Сперва явилось имя. Оно явилось как бы из ничего. Серафим. И тут же имя слилось с человеком. Человек обрел форму: Серафим Лось. Да, именно он. Он несомненно когда-то бывал у них на даче. Даже читал что-то свое, революционно-декадентское. Он всегда появлялся внезапно и так же внезапно исчезал. Ходили темные слухи, что он боевик, бомбист.
В его профиле было действительно что-то горбоносо-лосиное, сохатое.
Он сидел, согнувшись над маленькой портативной пишущей машинкой «Эрика» с западающей буковкой «о» и выскакивающей над строчкой буковкой «к».
Он с такой силой стучал по стершимся клавишам, что буквы насквозь пробивали дрянную, почти клозетную бумагу.
Он сводил счеты с русской революцией. Он писал о себе, придумав для своего героя многозначительную фамилию Неизбывное.
Комиссар временного правительства Неизбывное. Это звучало прекрасно. Он мучительно переживает развал русской армии.
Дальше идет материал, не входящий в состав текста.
-- pv_equiv track=rewrite | github.com/GDoutre8/machinetomarket | _ctl_phase2_audit.py | get_present
-- ===== SOURCE A (Python) =====
-- V1_FIELDS = [
--     'horsepower_hp',
--     'rated_operating_capacity_lbs',
--     'tipping_load_lbs',
--     'operating_weight_lbs',
--     'aux_flow_standard_gpm',
--     'travel_speed_high_mph',
--     'width_over_tires_in',
--     'bucket_hinge_pin_height_in',
-- ]
--
-- def get_present(r):
--     """Return set of V1 fields that are present and non-null in r's specs."""
--     specs = r.get('specs', {})
--     present = set()
--     for f in V1_FIELDS:
--         if f == 'aux_flow_standard_gpm':
--             # accept the hydraulic_flow_* alt key used by some CTL records
--             if (specs.get('aux_flow_standard_gpm') is not None or
--                     specs.get('hydraulic_flow_standard_gpm') is not None):
--                 present.add(f)
--         else:
--             if specs.get(f) is not None:
--                 present.add(f)
--     return present
-- ===== SOURCE B (Python) =====
-- V1_FIELDS = [
--     'horsepower_hp',
--     'rated_operating_capacity_lbs',
--     'tipping_load_lbs',
--     'operating_weight_lbs',
--     'aux_flow_standard_gpm',
--     'travel_speed_high_mph',
--     'width_over_tires_in',
--     'bucket_hinge_pin_height_in',
-- ]
--
-- def get_present(r):
--     """Return set of V1 fields that are present and non-null in r's specs."""
--     specs = r.get('specs', {})
--     present_keys = {k for k, v in specs.items() if v is not None}
--     if 'hydraulic_flow_standard_gpm' in present_keys:
--         present_keys.add('aux_flow_standard_gpm')
--     return set(V1_FIELDS) & present_keys
-- ===== Notes on version B (the rewrite author's own statement) =====
-- stated objective: idiomatic
-- what changed: B builds the set of non-null spec keys in one comprehension pass and intersects it with the fixed field set, reconciling the hydraulic_flow alt key once, instead of A's loop that probes specs.get for each target field with a special-cased branch; Pre_ excludes model-only inputs whose specs association list has duplicate keys (unrepresentable as a Python dict), where A reads only the first binding of a key but B's comprehension sees every binding.
import Mathlib
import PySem

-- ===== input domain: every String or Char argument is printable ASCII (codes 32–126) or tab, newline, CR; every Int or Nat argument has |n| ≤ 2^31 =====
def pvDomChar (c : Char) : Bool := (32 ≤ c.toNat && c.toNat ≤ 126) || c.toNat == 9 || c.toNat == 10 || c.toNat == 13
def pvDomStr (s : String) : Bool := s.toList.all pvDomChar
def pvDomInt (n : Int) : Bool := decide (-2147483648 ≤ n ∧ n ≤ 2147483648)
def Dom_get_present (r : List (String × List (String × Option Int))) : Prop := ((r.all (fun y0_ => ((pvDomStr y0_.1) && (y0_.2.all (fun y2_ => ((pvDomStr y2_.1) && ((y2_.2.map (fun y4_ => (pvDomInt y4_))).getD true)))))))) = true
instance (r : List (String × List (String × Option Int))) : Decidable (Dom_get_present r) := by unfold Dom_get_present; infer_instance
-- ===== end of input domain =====

-- B builds the set of non-null spec keys in one pass and intersects it with the fixed
-- field set (idiomatic set algebra), instead of probing each target field in turn.

def V1_FIELDS : List String :=
  ["horsepower_hp",
   "rated_operating_capacity_lbs",
   "tipping_load_lbs",
   "operating_weight_lbs",
   "aux_flow_standard_gpm",
   "travel_speed_high_mph",
   "width_over_tires_in",
   "bucket_hinge_pin_height_in"]

-- ===== PORT A =====
-- specs = r.get('specs', {}); for f in V1_FIELDS: probe specs.get(f) (alt key for aux flow)
def get_present (r : List (String × List (String × Option Int))) : List String :=
  let specs : List (String × Option Int) := ((PySem.Dict.mk r).get? "specs").getD []
  V1_FIELDS.foldl
    (fun present f =>
      if f == "aux_flow_standard_gpm" then
        if ((PySem.Dict.mk specs).getD "aux_flow_standard_gpm" none).isSome
            || ((PySem.Dict.mk specs).getD "hydraulic_flow_standard_gpm" none).isSome then
          PySem.Set.add present f
        else present
      else
        if ((PySem.Dict.mk specs).getD f none).isSome then PySem.Set.add present f
        else present)
    PySem.Set.empty

-- ===== PORT B =====
-- present_keys = {k for k, v in specs.items() if v is not None}; reconcile alt key; intersect
def get_present_alt (r : List (String × List (String × Option Int))) : List String :=
  let specs : List (String × Option Int) := ((PySem.Dict.mk r).get? "specs").getD []
  let presentKeys : PySem.Set String :=
    PySem.Set.ofList ((((PySem.Dict.mk specs).items.filter (fun kv => kv.2.isSome)).map Prod.fst))
  let presentKeys' : PySem.Set String :=
    if presentKeys.contains "hydraulic_flow_standard_gpm" then
      PySem.Set.add presentKeys "aux_flow_standard_gpm"
    else presentKeys
  PySem.Set.inter (PySem.Set.ofList V1_FIELDS) presentKeys'

-- ===== PRECONDITION & SPEC =====
-- Pre_ excludes inputs whose 'specs' association list has duplicate keys: a Python dict
-- cannot carry duplicate keys, so these model-only inputs have no canonical behaviour
-- (A reads the first binding of a key, B's comprehension sees every binding).
def Pre_get_present (r : List (String × List (String × Option Int))) : Prop :=
  (((((PySem.Dict.mk r).get? "specs").getD []).map Prod.fst).Nodup)
instance (r : List (String × List (String × Option Int))) : Decidable (Pre_get_present r) := by
  unfold Pre_get_present; infer_instance

def pvWitness_get_present : (List (String × List (String × Option Int))) :=
  [("specs", [("horsepower_hp", some 74), ("tipping_load_lbs", none),
              ("hydraulic_flow_standard_gpm", some 23)])]

def Spec_get_present (r : List (String × List (String × Option Int))) (out : List String) : Prop := out = get_present_alt r
instance (r : List (String × List (String × Option Int))) (out : List String) : Decidable (Spec_get_present r out) := by unfold Spec_get_present; infer_instance

-- ===== CLAIM (what is proved, stated in full; the proofs are below) =====
def Claim_equal_get_present : Prop := ∀ (r : List (String × List (String × Option Int))), Dom_get_present r → Pre_get_present r → Spec_get_present r (get_present r)

-- ===== LEMMAS AND PROOFS =====

theorem map_filter_fst_subset (l : List (String × Option Int)) (k : String)
    (h : k ∈ (l.filter (fun kv => kv.2.isSome)).map Prod.fst) : k ∈ l.map Prod.fst := by
  obtain ⟨kv, hmem, rfl⟩ := List.mem_map.mp h
  exact List.mem_map_of_mem (List.mem_of_mem_filter hmem)

-- A's loop, with the per-field test abstracted as `cond`, is a filter of the field list.
theorem foldl_addIf_eq_filter (cond : String → Bool) :
    ∀ (l : List String) (s : List String), l.Nodup → (∀ x ∈ l, x ∉ s) →
      l.foldl (fun p f => if cond f then PySem.Set.add p f else p) s = s ++ l.filter cond := by
  intro l
  induction l with
  | nil => intro s _ _; simp
  | cons x xs ih =>
    intro s hnd hdis
    simp only [List.foldl_cons]
    by_cases hc : cond x
    · rw [if_pos hc, PySem.Set.add_of_not_mem (hdis x (by simp))]
      rw [ih (s ++ [x]) hnd.of_cons]
      · simp [hc]
      · intro y hy
        simp only [List.mem_append, List.mem_singleton]
        rintro (h | rfl)
        · exact hdis y (by simp [hy]) h
        · exact (List.nodup_cons.mp hnd).1 hy
    · rw [if_neg hc, ih s hnd.of_cons (fun y hy => hdis y (by simp [hy]))]
      simp [hc]

-- membership in B's comprehension set = A's non-null probe, for duplicate-free specs
theorem contains_presentKeys (specs : List (String × Option Int)) (k : String)
    (hnd : (specs.map Prod.fst).Nodup) :
    (PySem.Set.ofList ((specs.filter (fun kv => kv.2.isSome)).map Prod.fst)).contains k
      = ((PySem.Dict.mk specs).getD k none).isSome := by
  induction specs with
  | nil => simp [PySem.Dict.getD, PySem.Dict.get?]
  | cons p rest ih =>
    obtain ⟨a, v⟩ := p
    have hnd' : (rest.map Prod.fst).Nodup := (List.nodup_cons.mp hnd).2
    have ha : a ∉ rest.map Prod.fst := (List.nodup_cons.mp hnd).1
    rw [PySem.Dict.getD_eq_get?_getD, PySem.Dict.get?_mk_cons]
    by_cases hk : a = k
    · subst hk
      simp only [beq_self_eq_true, if_pos]
      cases v with
      | some n =>
        rw [Bool.eq_iff_iff]
        simp [PySem.Set.mem_ofList]
      | none =>
        rw [Bool.eq_iff_iff]
        simp only [List.filter_cons, Option.isSome_none, Bool.false_eq_true, if_false,
          PySem.Set.contains_iff, PySem.Set.mem_ofList]
        constructor
        · intro h
          exact absurd (map_filter_fst_subset rest a h) ha
        · simp
    · rw [if_neg (by simpa using hk)]
      rw [← PySem.Dict.getD_eq_get?_getD, ← ih hnd']
      rw [Bool.eq_iff_iff]
      simp only [List.filter_cons]
      by_cases hv : v.isSome
      · simp only [hv, if_pos]
        simp [PySem.Set.mem_ofList, Ne.symm hk]
      · simp [hv]

theorem contains_add_set (s : PySem.Set String) (x y : String) :
    (PySem.Set.add s x).contains y = (s.contains y || (y == x)) := by
  rw [Bool.eq_iff_iff]; simp [PySem.Set.mem_add]

-- the core identity, stated over the extracted specs list
theorem main_eq (specs : List (String × Option Int))
    (hnd : (specs.map Prod.fst).Nodup) :
    V1_FIELDS.foldl
      (fun present f =>
        if f == "aux_flow_standard_gpm" then
          if ((PySem.Dict.mk specs).getD "aux_flow_standard_gpm" none).isSome
              || ((PySem.Dict.mk specs).getD "hydraulic_flow_standard_gpm" none).isSome then
            PySem.Set.add present f
          else present
        else
          if ((PySem.Dict.mk specs).getD f none).isSome then PySem.Set.add present f
          else present)
      PySem.Set.empty
    = PySem.Set.inter (PySem.Set.ofList V1_FIELDS)
        (let pk : PySem.Set String := PySem.Set.ofList
            (((PySem.Dict.mk specs).items.filter (fun kv => kv.2.isSome)).map Prod.fst)
         if pk.contains "hydraulic_flow_standard_gpm" then
           PySem.Set.add pk "aux_flow_standard_gpm"
         else pk) := by
  have hV1 : PySem.Set.ofList V1_FIELDS = V1_FIELDS :=
    PySem.Set.ofList_eq_self_of_nodup (xs := V1_FIELDS) (by decide)
  set pk : PySem.Set String := PySem.Set.ofList
      (((PySem.Dict.mk specs).items.filter (fun kv => kv.2.isSome)).map Prod.fst) with hpk
  have hpkc : ∀ k, pk.contains k = ((PySem.Dict.mk specs).getD k none).isSome := by
    intro k; rw [hpk]; exact contains_presentKeys specs k hnd
  set pk' : PySem.Set String :=
    if pk.contains "hydraulic_flow_standard_gpm" then
      PySem.Set.add pk "aux_flow_standard_gpm" else pk with hpk'
  have hinter : PySem.Set.inter (PySem.Set.ofList V1_FIELDS) pk'
      = V1_FIELDS.filter (fun f => pk'.contains f) := by
    rw [hV1]; rfl
  have hcondfun : (fun (present : List String) (f : String) =>
      if f == "aux_flow_standard_gpm" then
        if ((PySem.Dict.mk specs).getD "aux_flow_standard_gpm" none).isSome
            || ((PySem.Dict.mk specs).getD "hydraulic_flow_standard_gpm" none).isSome then
          PySem.Set.add present f
        else present
      else
        if ((PySem.Dict.mk specs).getD f none).isSome then PySem.Set.add present f
        else present)
      = (fun (present : List String) (f : String) =>
          if (if f == "aux_flow_standard_gpm" then
                ((PySem.Dict.mk specs).getD "aux_flow_standard_gpm" none).isSome
                  || ((PySem.Dict.mk specs).getD "hydraulic_flow_standard_gpm" none).isSome
              else ((PySem.Dict.mk specs).getD f none).isSome) then
            PySem.Set.add present f else present) := by
    funext present f
    by_cases h : f == "aux_flow_standard_gpm" <;> simp [h]
  rw [hcondfun,
    foldl_addIf_eq_filter _ V1_FIELDS PySem.Set.empty (by decide) (by intro x _; simp [PySem.Set.empty]),
    hinter]
  simp only [PySem.Set.empty, List.nil_append]
  apply List.filter_congr
  intro f hf
  have hcont : ∀ g : String, pk'.contains g
      = (pk.contains g || (pk.contains "hydraulic_flow_standard_gpm"
          && (g == "aux_flow_standard_gpm"))) := by
    intro g
    rw [hpk']
    by_cases hh : pk.contains "hydraulic_flow_standard_gpm"
    · rw [if_pos hh, contains_add_set, hh]; simp
    · rw [if_neg hh]
      simp only [Bool.not_eq_true] at hh
      rw [hh]
      simp
  by_cases haux : f = "aux_flow_standard_gpm"
  · subst haux
    rw [hcont, hpkc, hpkc]
    simp
  · rw [if_neg (by simpa using haux), hcont, hpkc]
    simp [haux]

-- ===== VERDICT (by name: the statement is the Claim_ definition above) =====
theorem get_present_spec : Claim_equal_get_present := by
  intro r _ hpre
  exact main_eq (((PySem.Dict.mk r).get? "specs").getD []) hpre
«Стоя в окне своего салон-вагона, Неизбывное видел сон наяву. Явь сегодняшнего дня месяцев восемь тому назад была бы невозможной даже и во сне, под крышей мансарды на рю де Сантэ, куда Париж как бы в насмешку или в назидание и поучение русским пришельцам на один конец бросил сумасшедший дом, а на другой – в ночные улицы, заполненные «этими господами» в косоворотках и нелепых шляпах, – знаменитую тюрьму Сантэ, из ворот которой иногда по рельсам вывозили гильотину, так как по закону казни должны были совершаться не в стенах тюрьмы, а публично, на площади. Сон наяву, сон странный и временами непостижимый, где одно видение, не успев обрисоваться, уже рождало другое, более сумбурное, и, сплетаясь с третьим, десятым, сотым, чертило огромный круг, куда таинственная – кем предназначенная? – судьба бросала все новые и новые звенья».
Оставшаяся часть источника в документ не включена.